*** Source material Section Begins ***
-- pv_equiv track=rewrite | github.com/Ashiq-am/Data-Structures-Algorithm | 1.Python Algorithms/4.Graph Algoithms/1.Introduction, DFS and BFS/37.Maximum product of two non-intersecting paths in a tree/program.py | dfs
-- ===== SOURCE A (Python) =====
-- def dfs(g, curMax, u, v):
--     # To find lengths of first and second maximum
--     # in subtrees. currMax is to store overall
--     # maximum.
--     max1 = 0
--     max2 = 0
--     total = 0
--
--     # loop through all neighbors of u
--     for i in range(len(g[u])):
--
--         # if neighbor is v, then skip it
--         if (g[u][i] == v):
--             continue
--
--         # call recursively with current neighbor as root
--         total = max(total, dfs(g, curMax, g[u][i], u))
--
--         # get max from one side and update
--         if (curMax[0] > max1):
--             max2 = max1
--             max1 = curMax[0]
--         else:
--             max2 = max(max2, curMax[0])
--
--     # store total length by adding max
--     # and second max
--     total = max(total, max1 + max2)
--
--     # update current max by adding 1, i.e.
--     # current node is included
--     curMax[0] = max1 + 1
--     return total
-- ===== SOURCE B (Python) =====
-- def dfs(g, curMax, u, v):
--     # Staged decomposition: first recurse on every non-parent neighbor and record
--     # (returned total, reported depth) pairs; only afterwards aggregate: the best
--     # child total, and the two largest depths chosen by a descending sort.
--     results = [(dfs(g, curMax, w, u), curMax[0]) for w in g[u] if w != v]
--     best = 0
--     for r, _ in results:
--         best = max(best, r)
--     depths = sorted((d for _, d in results), reverse=True)
--     d1 = depths[0] if depths else 0
--     d2 = depths[1] if len(depths) > 1 else 0
--     curMax[0] = d1 + 1
--     return max(best, d1 + d2)
-- ===== Notes on version B (the rewrite author's own statement) =====
-- stated objective: alternative
-- what changed: A streams max1/max2/total updates inside one loop; B stages the work: it first builds the list of (child total, child depth) pairs from the non-parent neighbors, then aggregates afterwards - a max fold for the totals and a descending sort to pick the two largest depths (0-padded); the side-effect contract curMax[0] = best depth + 1 is kept.
import Mathlib
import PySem

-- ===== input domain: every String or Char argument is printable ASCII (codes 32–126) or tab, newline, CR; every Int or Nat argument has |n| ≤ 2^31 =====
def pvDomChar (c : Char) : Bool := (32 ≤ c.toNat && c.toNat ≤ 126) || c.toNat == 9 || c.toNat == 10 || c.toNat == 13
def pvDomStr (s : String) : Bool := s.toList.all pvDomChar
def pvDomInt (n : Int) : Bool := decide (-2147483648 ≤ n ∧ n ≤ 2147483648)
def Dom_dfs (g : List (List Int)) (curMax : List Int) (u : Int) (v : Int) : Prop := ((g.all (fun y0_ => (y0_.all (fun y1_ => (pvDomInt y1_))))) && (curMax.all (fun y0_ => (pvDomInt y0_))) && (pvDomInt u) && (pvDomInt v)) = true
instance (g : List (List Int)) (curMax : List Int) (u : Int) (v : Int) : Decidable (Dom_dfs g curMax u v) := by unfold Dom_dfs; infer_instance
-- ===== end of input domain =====

-- B stages the work A streams: it first collects the (child total, child depth) pairs of all
-- non-parent neighbors, then aggregates — a max fold for totals, a descending sort for the two
-- largest depths (objective: alternative decomposition, same cost).
-- Both Pythons mutate curMax[0] in place identically; the equivalence proved here is about the
-- RETURN value only. The return value never depends on the caller's curMax: curMax[0] is
-- always written by a recursive call before it is read.

-- ===== PORT A =====
-- Fuel device (totality only): the recursion depth of the Python is bounded by the number of
-- distinct (node, parent) states, which is < pvBound g whenever the traversal terminates.
def pvBound (g : List (List Int)) : Nat := (g.flatten.length + 2) * (g.flatten.length + 2) + 1

-- loop body of A: skip the parent v, recurse (f), fold total and the running top-two (max1, max2)
-- (f w).1 is the call's returned total, (f w).2 the curMax[0] it sets
def stepA (f : Int → Int × Int) (v : Int) (st : Int × Int × Int) (w : Int) : Int × Int × Int :=
  if w = v then st
  else if st.1 < (f w).2 then ((f w).2, st.1, max st.2.2 (f w).1)
  else (st.1, max st.2.1 (f w).2, max st.2.2 (f w).1)

-- state (max1, max2, total); `for i in range(len(g[u]))` reads exactly the elements of g[u] in order
def dfsA (g : List (List Int)) : Nat → Int → Int → Int × Int
  | 0, _, _ => (0, 1)
  | k+1, u, v =>
    let st := ((PySem.List.pyGet? g u).getD []).foldl (stepA (fun w => dfsA g k w u) v) (0, 0, 0)
    (max st.2.2 (st.1 + st.2.1), st.1 + 1)

def dfs (g : List (List Int)) (curMax : List Int) (u : Int) (v : Int) : Int :=
  (dfsA g (pvBound g) u v).1

-- ===== PORT B =====
-- first the comprehension `results`, then the aggregation passes over it
def dfsB (g : List (List Int)) : Nat → Int → Int → Int × Int
  | 0, _, _ => (0, 1)
  | k+1, u, v =>
    let results := (((PySem.List.pyGet? g u).getD []).filter (fun w => w ≠ v)).map
      (fun w => dfsB g k w u)
    let best := (results.map Prod.fst).foldl max 0
    let depths := PySem.List.sorted (results.map Prod.snd) (fun x => x) true
    let d1 := depths.headD 0
    let d2 := (depths.drop 1).headD 0
    (max best (d1 + d2), d1 + 1)

def dfs_alt (g : List (List Int)) (curMax : List Int) (u : Int) (v : Int) : Int :=
  (dfsB g (pvBound g) u v).1

-- ===== PRECONDITION & SPEC =====
-- successor states of the traversal: from state (x, p) Python recurses into (w, x) for every
-- w ∈ g[x] with w ≠ p (g[x] with Python's negative-index wrap)
def pvSuccs (g : List (List Int)) (s : Int × Int) : List (Int × Int) :=
  ((PySem.List.pyGet? g s.1).getD []).filterMap (fun w => if w = s.2 then none else some (w, s.1))

def pvGrow (g : List (List Int)) (acc : List (Int × Int)) : List (Int × Int) :=
  (acc ++ acc.flatMap (pvSuccs g)).dedup

-- closure of the successor relation (stops at a fixpoint; pvBound g bounds the state count)
def pvClose (g : List (List Int)) : Nat → List (Int × Int) → List (Int × Int)
  | 0, acc => acc
  | k+1, acc => if (pvGrow g acc).length = acc.length then acc else pvClose g k (pvGrow g acc)

-- Pre_ excludes exactly the inputs on which the Python A raises: empty curMax (IndexError on
-- the write curMax[0] = max1 + 1), a reachable (node, parent) state whose node is not a valid
-- index into g (IndexError), or a cycle among the reachable states (infinite recursion).
def Pre_dfs (g : List (List Int)) (curMax : List Int) (u : Int) (v : Int) : Prop :=
  curMax ≠ [] ∧
  ((pvClose g (pvBound g) [(u, v)]).all (fun s =>
      (PySem.List.pyGet? g s.1).isSome && !((pvClose g (pvBound g) (pvSuccs g s)).contains s))) = true
instance (g : List (List Int)) (curMax : List Int) (u : Int) (v : Int) : Decidable (Pre_dfs g curMax u v) := by unfold Pre_dfs; infer_instance

def pvWitness_dfs : List (List Int) × List Int × Int × Int := ([[1], [0]], [0], 0, 1)

def Spec_dfs (g : List (List Int)) (curMax : List Int) (u : Int) (v : Int) (out : Int) : Prop := out = dfs_alt g curMax u v
instance (g : List (List Int)) (curMax : List Int) (u : Int) (v : Int) (out : Int) : Decidable (Spec_dfs g curMax u v out) := by unfold Spec_dfs; infer_instance

-- ===== CLAIM (what is proved, stated in full; the proofs are below) =====
def Claim_equal_dfs : Prop := ∀ (g : List (List Int)) (curMax : List Int) (u : Int) (v : Int), Dom_dfs g curMax u v → Pre_dfs g curMax u v → Spec_dfs g curMax u v (dfs g curMax u v)

-- ===== LEMMAS AND PROOFS =====
-- abbreviation for B's selection pass: sorted descending
def pvSrt (ds : List Int) : List Int := PySem.List.sorted ds (fun x => x) true

-- A's running max1 never drops below 0
lemma foldA_fst_nonneg (f : Int → Int × Int) (v : Int) (h : ∀ w, 1 ≤ (f w).2) :
    ∀ (row : List Int) (st : Int × Int × Int), 0 ≤ st.1 → 0 ≤ (row.foldl (stepA f v) st).1 := by
  intro row
  induction row with
  | nil => intro st hst; simpa using hst
  | cons w row ih =>
    intro st hst
    simp only [List.foldl_cons]
    apply ih
    unfold stepA
    split_ifs with h1 h2
    · exact hst
    · exact le_trans (by norm_num) (h w)
    · exact hst

-- every call of A reports a depth curMax[0] = max1 + 1 ≥ 1
lemma dfsA_snd_pos (g : List (List Int)) : ∀ (k : Nat) (u v : Int), 1 ≤ (dfsA g k u v).2 := by
  intro k
  induction k with
  | zero => intro u v; simp [dfsA]
  | succ k ih =>
    intro u v
    simp only [dfsA]
    have := foldA_fst_nonneg (fun w => dfsA g k w u) v (fun w => ih w u)
      ((PySem.List.pyGet? g u).getD []) (0, 0, 0) (by norm_num)
    omega

-- appending one element to the list B sorts = one descending insertion
lemma srt_snoc (ds : List Int) (c : Int) :
    pvSrt (ds ++ [c]) = PySem.List.insertBy (fun a b => decide (b < a)) c (pvSrt ds) := by
  unfold pvSrt
  rw [PySem.List.sorted_rev_eq_foldl_insertBy, PySem.List.sorted_rev_eq_foldl_insertBy,
    List.foldl_append]
  rfl

-- first two elements (0-padded) of a descending insertion = A's (max1, max2) update
lemma ins_pair (c : Int) (hc : 1 ≤ c) (l : List Int) :
    ((PySem.List.insertBy (fun a b => decide (b < a)) c l).headD 0,
     ((PySem.List.insertBy (fun a b => decide (b < a)) c l).drop 1).headD 0)
    = if l.headD 0 < c then (c, l.headD 0)
      else (l.headD 0, max ((l.drop 1).headD 0) c) := by
  match l with
  | [] =>
    simp [PySem.List.insertBy]
    omega
  | [a] =>
    simp only [PySem.List.insertBy]
    split_ifs with h1 h2 <;> simp_all <;> omega
  | a :: b :: t =>
    simp only [PySem.List.insertBy]
    split_ifs with h1 h2 <;> simp_all <;> omega

-- A's single streaming pass = B's staged passes over the same row: A's state is
-- (top-two of the collected depths, max-fold of the collected totals)
lemma fold_rel (f : Int → Int × Int) (v : Int) (h : ∀ w, 1 ≤ (f w).2) :
    ∀ (row : List Int) (tot : Int) (ds : List Int),
      row.foldl (stepA f v) ((pvSrt ds).headD 0, ((pvSrt ds).drop 1).headD 0, tot)
        = ((pvSrt (ds ++ (row.filter (fun w => w ≠ v)).map (fun w => (f w).2))).headD 0,
           ((pvSrt (ds ++ (row.filter (fun w => w ≠ v)).map (fun w => (f w).2))).drop 1).headD 0,
           ((row.filter (fun w => w ≠ v)).map (fun w => (f w).1)).foldl max tot) := by
  intro row
  induction row with
  | nil => intro tot ds; simp
  | cons w row ih =>
    intro tot ds
    by_cases hw : w = v
    · have hstep : stepA f v ((pvSrt ds).headD 0, ((pvSrt ds).drop 1).headD 0, tot) w
          = ((pvSrt ds).headD 0, ((pvSrt ds).drop 1).headD 0, tot) := by
        unfold stepA; rw [if_pos hw]
      have hfilt : (w :: row).filter (fun x => x ≠ v) = row.filter (fun x => x ≠ v) := by
        simp [hw]
      rw [List.foldl_cons, hstep, hfilt]
      exact ih tot ds
    · have hfilt : (w :: row).filter (fun x => x ≠ v) = w :: row.filter (fun x => x ≠ v) := by
        simp [hw]
      rw [List.foldl_cons, hfilt]
      have hA : stepA f v ((pvSrt ds).headD 0, ((pvSrt ds).drop 1).headD 0, tot) w
          = ((pvSrt (ds ++ [(f w).2])).headD 0, ((pvSrt (ds ++ [(f w).2])).drop 1).headD 0,
             max tot (f w).1) := by
        rw [srt_snoc]
        have hp := ins_pair (f w).2 (h w) (pvSrt ds)
        unfold stepA
        rw [if_neg hw]
        split_ifs with h1
        · rw [if_pos h1] at hp
          simp only [Prod.mk.injEq] at hp ⊢
          exact ⟨hp.1.symm, hp.2.symm, trivial⟩
        · rw [if_neg h1] at hp
          simp only [Prod.mk.injEq] at hp ⊢
          exact ⟨hp.1.symm, hp.2.symm, trivial⟩
      rw [hA]
      simp only [List.map_cons, List.foldl_cons]
      rw [ih (max tot (f w).1) (ds ++ [(f w).2])]
      simp [List.append_assoc]

-- the two recursions agree at every fuel value
lemma dfsA_eq_dfsB (g : List (List Int)) : ∀ (k : Nat) (u v : Int), dfsA g k u v = dfsB g k u v := by
  intro k
  induction k with
  | zero => intro u v; rfl
  | succ k ih =>
    intro u v
    have hf : (fun w => dfsB g k w u) = (fun w => dfsA g k w u) := by
      funext w; rw [ih w u]
    simp only [dfsA, dfsB, hf, List.map_map]
    have hrel := fold_rel (fun w => dfsA g k w u) v (fun w => dfsA_snd_pos g k w u)
      ((PySem.List.pyGet? g u).getD []) 0 []
    rw [show ((pvSrt []).headD 0, ((pvSrt []).drop 1).headD 0, (0 : Int)) = ((0 : Int), (0 : Int), (0 : Int)) from rfl] at hrel
    rw [hrel]
    simp [pvSrt, Function.comp_def, Int.add_comm]

-- ===== VERDICT (by name: the statement is the Claim_ definition above) =====
theorem dfs_spec : Claim_equal_dfs := by
  intro g curMax u v _ _
  unfold Spec_dfs dfs dfs_alt
  rw [dfsA_eq_dfsB]
theorem signed_if (pol t : Int) (c : Prop) [inst : Decidable c] :
    (if c then -(pol * t) else pol * t) = (if c then pol * -1 else pol) * t := by
  split <;> ring


theorem pos_core (m : Int) (hm : 0 ≤ m - 1) (pol : Int) (hpol : pol = 1 ∨ pol = -1)
    (p0 p1 q0 q1 : List Int) (xa ya : Int)
    (hB1 : xa = Ssum p0 - Ssum q0) (hB2 : ya = Ssum p1 - Ssum q1)
    (hW1 : Wl (m - 1) p0) (hW2 : Wl (m - 1) p1) (hW3 : Wl (m - 1) q0) (hW4 : Wl (m - 1) q1) :
    (let acc :=
      (if PySem.Int.mod (m - 1) 2 = 1 then
        (xa + (if 5 ≤ PySem.Int.mod (m - 1) 8 ∧ PySem.Int.mod (m - 1) 8 ≤ 7 then
                 -(pol * 2 ^ (PySem.Int.floordiv (m - 1) 2).toNat)
               else pol * 2 ^ (PySem.Int.floordiv (m - 1) 2).toNat),
         ya + (if 3 ≤ PySem.Int.mod (m - 1) 8 ∧ PySem.Int.mod (m - 1) 8 ≤ 5 then
                 -(pol * 2 ^ (PySem.Int.floordiv (m - 1) 2).toNat)
               else pol * 2 ^ (PySem.Int.floordiv (m - 1) 2).toNat))
      else if PySem.Int.mod (m - 1) 4 = 0 then
        (xa, ya + (if 3 ≤ PySem.Int.mod (m - 1) 8 ∧ PySem.Int.mod (m - 1) 8 ≤ 5 then
                 -(pol * 2 ^ (PySem.Int.floordiv (m - 1) 2).toNat)
               else pol * 2 ^ (PySem.Int.floordiv (m - 1) 2).toNat))
      else
        (xa + (if 5 ≤ PySem.Int.mod (m - 1) 8 ∧ PySem.Int.mod (m - 1) 8 ≤ 7 then
                 -(pol * 2 ^ (PySem.Int.floordiv (m - 1) 2).toNat)
               else pol * 2 ^ (PySem.Int.floordiv (m - 1) 2).toNat), ya))
     let pn := find_n m (p0, p1) (q0, q1) pol
     acc.1 = Ssum pn.1.1 - Ssum pn.2.1 ∧ acc.2 = Ssum pn.1.2 - Ssum pn.2.2 ∧
     Wl (m - 2) pn.1.1 ∧ Wl (m - 2) pn.1.2 ∧ Wl (m - 2) pn.2.1 ∧ Wl (m - 2) pn.2.2) := by
  dsimp only [find_n]
  rw [signed_if pol _ (5 ≤ PySem.Int.mod (m - 1) 8 ∧ PySem.Int.mod (m - 1) 8 ≤ 7),
      signed_if pol _ (3 ≤ PySem.Int.mod (m - 1) 8 ∧ PySem.Int.mod (m - 1) 8 ≤ 5)]
  set nn := m - 1 with hnn
  set x := PySem.Int.floordiv nn 2 with hx
  set xp := (if 5 ≤ PySem.Int.mod nn 8 ∧ PySem.Int.mod nn 8 ≤ 7 then pol * -1 else pol) with hxp
  set yp := (if 3 ≤ PySem.Int.mod nn 8 ∧ PySem.Int.mod nn 8 ≤ 5 then pol * -1 else pol) with hyp
  have hxps : xp = 1 ∨ xp = -1 := by
    rw [hxp]; rcases hpol with h | h <;> subst h <;> split <;> norm_num
  have hyps : yp = 1 ∨ yp = -1 := by
    rw [hyp]; rcases hpol with h | h <;> subst h <;> split <;> norm_num
  have hSx : xp * 2 ^ x.toNat = xp * Spow x := rfl
  have hW1' := Wl_append hW1 hm
  have hW2' := Wl_append hW2 hm
  have hW3' := Wl_append hW3 hm
  have hW4' := Wl_append hW4 hm
  have hp2 : m - 2 = nn - 1 := by omega
  rw [hp2]
  simp only [Spow] at hW1' hW2' hW3' hW4'
  by_cases h2 : PySem.Int.mod nn 2 = 1
  · rw [if_pos h2, if_pos h2]
    rcases hxps with hx1 | hx1 <;> rcases hyps with hy1 | hy1 <;>
      rw [hx1, hy1] <;>
      (try simp only [reduceIte, show ((-1:Int) = 1) ↔ False from by norm_num, if_false]) <;>
      refine ⟨?_, ?_, ?_, ?_, ?_, ?_⟩ <;>
      first
        | (rw [hB1, hW1'.2]; ring) | (rw [hB1, hW3'.2]; ring)
        | (rw [hB2, hW2'.2]; ring) | (rw [hB2, hW4'.2]; ring)
        | exact hW1'.1 | exact hW2'.1 | exact hW3'.1 | exact hW4'.1
        | exact Wl_mono hW1 (by omega) | exact Wl_mono hW2 (by omega)
        | exact Wl_mono hW3 (by omega) | exact Wl_mono hW4 (by omega)
  · rw [if_neg h2, if_neg h2]
    by_cases h4 : PySem.Int.mod nn 4 = 0
    · rw [if_pos h4, if_pos h4]
      rcases hyps with hy1 | hy1 <;>
        rw [hy1] <;>
        (try simp only [reduceIte, show ((-1:Int) = 1) ↔ False from by norm_num, if_false]) <;>
        refine ⟨?_, ?_, ?_, ?_, ?_, ?_⟩ <;>
        first
          | exact hB1
          | (rw [hB2, hW2'.2]; ring) | (rw [hB2, hW4'.2]; ring)
          | exact hW2'.1 | exact hW4'.1
          | exact Wl_mono hW1 (by omega) | exact Wl_mono hW2 (by omega)
          | exact Wl_mono hW3 (by omega) | exact Wl_mono hW4 (by omega)
    · have h0 : PySem.Int.mod nn 2 = 0 := by
        have ha := PySem.Int.mod_nonneg nn (by norm_num : (0 : Int) < 2)
        have hb := PySem.Int.mod_lt nn (by norm_num : (0 : Int) < 2)
        omega
      rw [if_neg h4, if_neg h4, if_pos h0]
      rcases hxps with hx1 | hx1 <;>
        rw [hx1] <;>
        (try simp only [reduceIte, show ((-1:Int) = 1) ↔ False from by norm_num, if_false]) <;>
        refine ⟨?_, ?_, ?_, ?_, ?_, ?_⟩ <;>
        first
          | exact hB2
          | (rw [hB1, hW1'.2]; ring) | (rw [hB1, hW3'.2]; ring)
          | exact hW1'.1 | exact hW3'.1
          | exact Wl_mono hW1 (by omega) | exact Wl_mono hW2 (by omega)
          | exact Wl_mono hW3 (by omega) | exact Wl_mono hW4 (by omega)

theorem step_sim (cs : List Char) (k : Nat) (hk : k < cs.length)
    (A : Int × Int × Bool × (List Int × List Int) × (List Int × List Int))
    (B : Int × Int × Bool × Int × Int)
    (h : SimRel (cs.length : Int) (k : Int) A B) :
    SimRel (cs.length : Int) ((k : Int) + 1)
      (stepA cs (cs.length : Int) A (k : Int))
      (stepB cs (cs.length : Int) B ((k : Int), PySem.List.pyGetD cs (k : Int) ' ')) := by
  obtain ⟨ca, bb, ff, ⟨p0, p1⟩, q0, q1⟩ := A
  obtain ⟨ca', bb', ff', xa, ya⟩ := B
  obtain ⟨e1, e2, e3, hs1, hs2, hB1, hB2, hW1, hW2, hW3, hW4⟩ := h
  dsimp only at e1 e2 e3 hs1 hs2 hB1 hB2 hW1 hW2 hW3 hW4
  subst e1; subst e2; subst e3
  have hkN : (k : Int) < (cs.length : Int) := by exact_mod_cast hk
  have hparam : (cs.length : Int) - ((k : Int) + 1) - 1 = (cs.length : Int) - (k : Int) - 1 - 1 := by ring
  by_cases hch : PySem.List.pyGetD cs (k : Int) ' ' = '1'
  · dsimp only [stepA, stepB]
    rw [if_pos hch, if_pos hch]
    have hm1 : 0 ≤ ((cs.length : Int) - (k : Int)) - 1 := by omega
    have hpar2 : (cs.length : Int) - ((k : Int) + 1) - 1 = ((cs.length : Int) - (k : Int)) - 2 := by ring
    by_cases hc2 : (0 < (k : Int) ∧ PySem.List.pyGetD cs ((k : Int) - 1) ' ' = '0')
    · rw [if_pos hc2, if_pos hc2]
      rw [show ca * -1 = -ca from by ring]
      have hpc := pos_core ((cs.length : Int) - (k : Int)) hm1 ((-ca) * 1)
        (by rcases hs1 with h | h <;> subst h <;> norm_num) p0 p1 q0 q1 xa ya
        (by rw [hB1]) (by rw [hB2]) hW1 hW2 hW3 hW4
      dsimp only at hpc ⊢
      refine ⟨rfl, rfl, rfl, ?_, ?_, ?_, ?_, ?_, ?_, ?_, ?_⟩
      · rcases hs1 with h | h <;> subst h <;> norm_num
      · by_cases hk0 : (k : Int) = 0 <;> simp [hk0]
      · exact hpc.1
      · exact hpc.2.1
      · rw [hpar2]; exact hpc.2.2.1
      · rw [hpar2]; exact hpc.2.2.2.1
      · rw [hpar2]; exact hpc.2.2.2.2.1
      · rw [hpar2]; exact hpc.2.2.2.2.2
    · rw [if_neg hc2, if_neg hc2]
      have hpc := pos_core ((cs.length : Int) - (k : Int)) hm1 (ca * bb)
        (by rcases hs1 with h | h <;> rcases hs2 with h2 | h2 <;> subst h <;> subst h2 <;> norm_num)
        p0 p1 q0 q1 xa ya (by rw [hB1]) (by rw [hB2]) hW1 hW2 hW3 hW4
      dsimp only at hpc ⊢
      refine ⟨rfl, rfl, rfl, ?_, ?_, ?_, ?_, ?_, ?_, ?_, ?_⟩
      · exact hs1
      · by_cases hk0 : (k : Int) = 0 <;> by_cases hff : ff = true <;>
          simp only [hk0, hff, if_true, if_false] <;>
          first | exact hs2 | norm_num
      · exact hpc.1
      · exact hpc.2.1
      · rw [hpar2]; exact hpc.2.2.1
      · rw [hpar2]; exact hpc.2.2.2.1
      · rw [hpar2]; exact hpc.2.2.2.2.1
      · rw [hpar2]; exact hpc.2.2.2.2.2
  · dsimp only [stepA, stepB]
    rw [if_neg hch, if_neg hch]
    exact ⟨rfl, rfl, rfl, hs1, hs2, hB1, hB2,
      by rw [hparam]; exact Wl_mono hW1 (by omega),
      by rw [hparam]; exact Wl_mono hW2 (by omega),
      by rw [hparam]; exact Wl_mono hW3 (by omega),
      by rw [hparam]; exact Wl_mono hW4 (by omega)⟩

theorem loop_sim (cs : List Char) : ∀ k : Nat, k ≤ cs.length →
    SimRel (cs.length : Int) (k : Int)
      ((PySem.List.pyRange 0 (k : Int) 1).foldl (stepA cs (cs.length : Int))
        (1, 1, false, ([], []), ([], [])))
      ((PySem.List.pyRange 0 (k : Int) 1).foldl
        (fun st j => stepB cs (cs.length : Int) st (j, PySem.List.pyGetD cs j ' '))
        (1, 1, false, 0, 0)) := by
  intro k
  induction k with
  | zero =>
    intro _
    rw [PySem.List.pyRange_one_eq_nil (by norm_num)]
    exact ⟨rfl, rfl, rfl, Or.inl rfl, Or.inl rfl, by simp [Ssum], by simp [Ssum],
      Wl_nil _, Wl_nil _, Wl_nil _, Wl_nil _⟩
  | succ k ih =>
    intro hk1
    have hk : k < cs.length := by omega
    have hsplit : PySem.List.pyRange 0 ((k + 1 : Nat) : Int) 1
        = PySem.List.pyRange 0 (k : Int) 1 ++ [(k : Int)] := by
      push_cast
      exact PySem.List.pyRange_one_succ_right (by positivity)
    rw [hsplit, List.foldl_append, List.foldl_append]
    simp only [List.foldl_cons, List.foldl_nil]
    have hcast : (((k + 1 : Nat)) : Int) = (k : Int) + 1 := by omega
    rw [hcast]
    exact step_sim cs k hk _ _ (ih (by omega))

theorem get_pos_eq_alt (bin_m : String) : get_pos bin_m = get_pos_alt bin_m := by
  have hlen : PySem.Str.len bin_m = (bin_m.toList.length : Int) := by
    simp [PySem.Str.len_eq, String.length_toList]
  simp only [get_pos, get_pos_alt, hlen]
  set cs := bin_m.toList with hcs
  rw [PySem.List.enumerate_eq_map_pyRange cs ' ', List.foldl_map]
  have hlen2 : PySem.List.len cs = (cs.length : Int) := by simp [PySem.List.len_eq]
  rw [hlen2]
  obtain ⟨e1, e2, e3, _, _, hB1, hB2, hW1, hW2, hW3, hW4⟩ := loop_sim cs cs.length (le_refl _)
  have hm1 : (cs.length : Int) - (cs.length : Nat) - 1 = -1 := by ring
  rw [hm1] at hW1 hW2 hW3 hW4
  unfold calc_final_pos
  dsimp only
  rw [calc_sum_reverse hW1, calc_sum_reverse hW2, calc_sum_reverse hW3, calc_sum_reverse hW4,
    ← hB1, ← hB2]

-- ===== VERDICT (by name: the statement is the Claim_ definition above) =====
theorem get_pos_spec : Claim_equal_get_pos := by
  intro bin_m _
  exact get_pos_eq_alt bin_m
*** Source material Section Ends ***
How to complete this task: When the line with "(1, 1, false, 0, 0)) := by" is reached in the data above, begin copying, and stop after the line with "have hk : k < cs.length := by omega"; copy each line exactly, both ends included.

Exercise output:
        (1, 1, false, 0, 0)) := by
  intro k
  induction k with
  | zero =>
    intro _
    rw [PySem.List.pyRange_one_eq_nil (by norm_num)]
    exact ⟨rfl, rfl, rfl, Or.inl rfl, Or.inl rfl, by simp [Ssum], by simp [Ssum],
      Wl_nil _, Wl_nil _, Wl_nil _, Wl_nil _⟩
  | succ k ih =>
    intro hk1
    have hk : k < cs.length := by omega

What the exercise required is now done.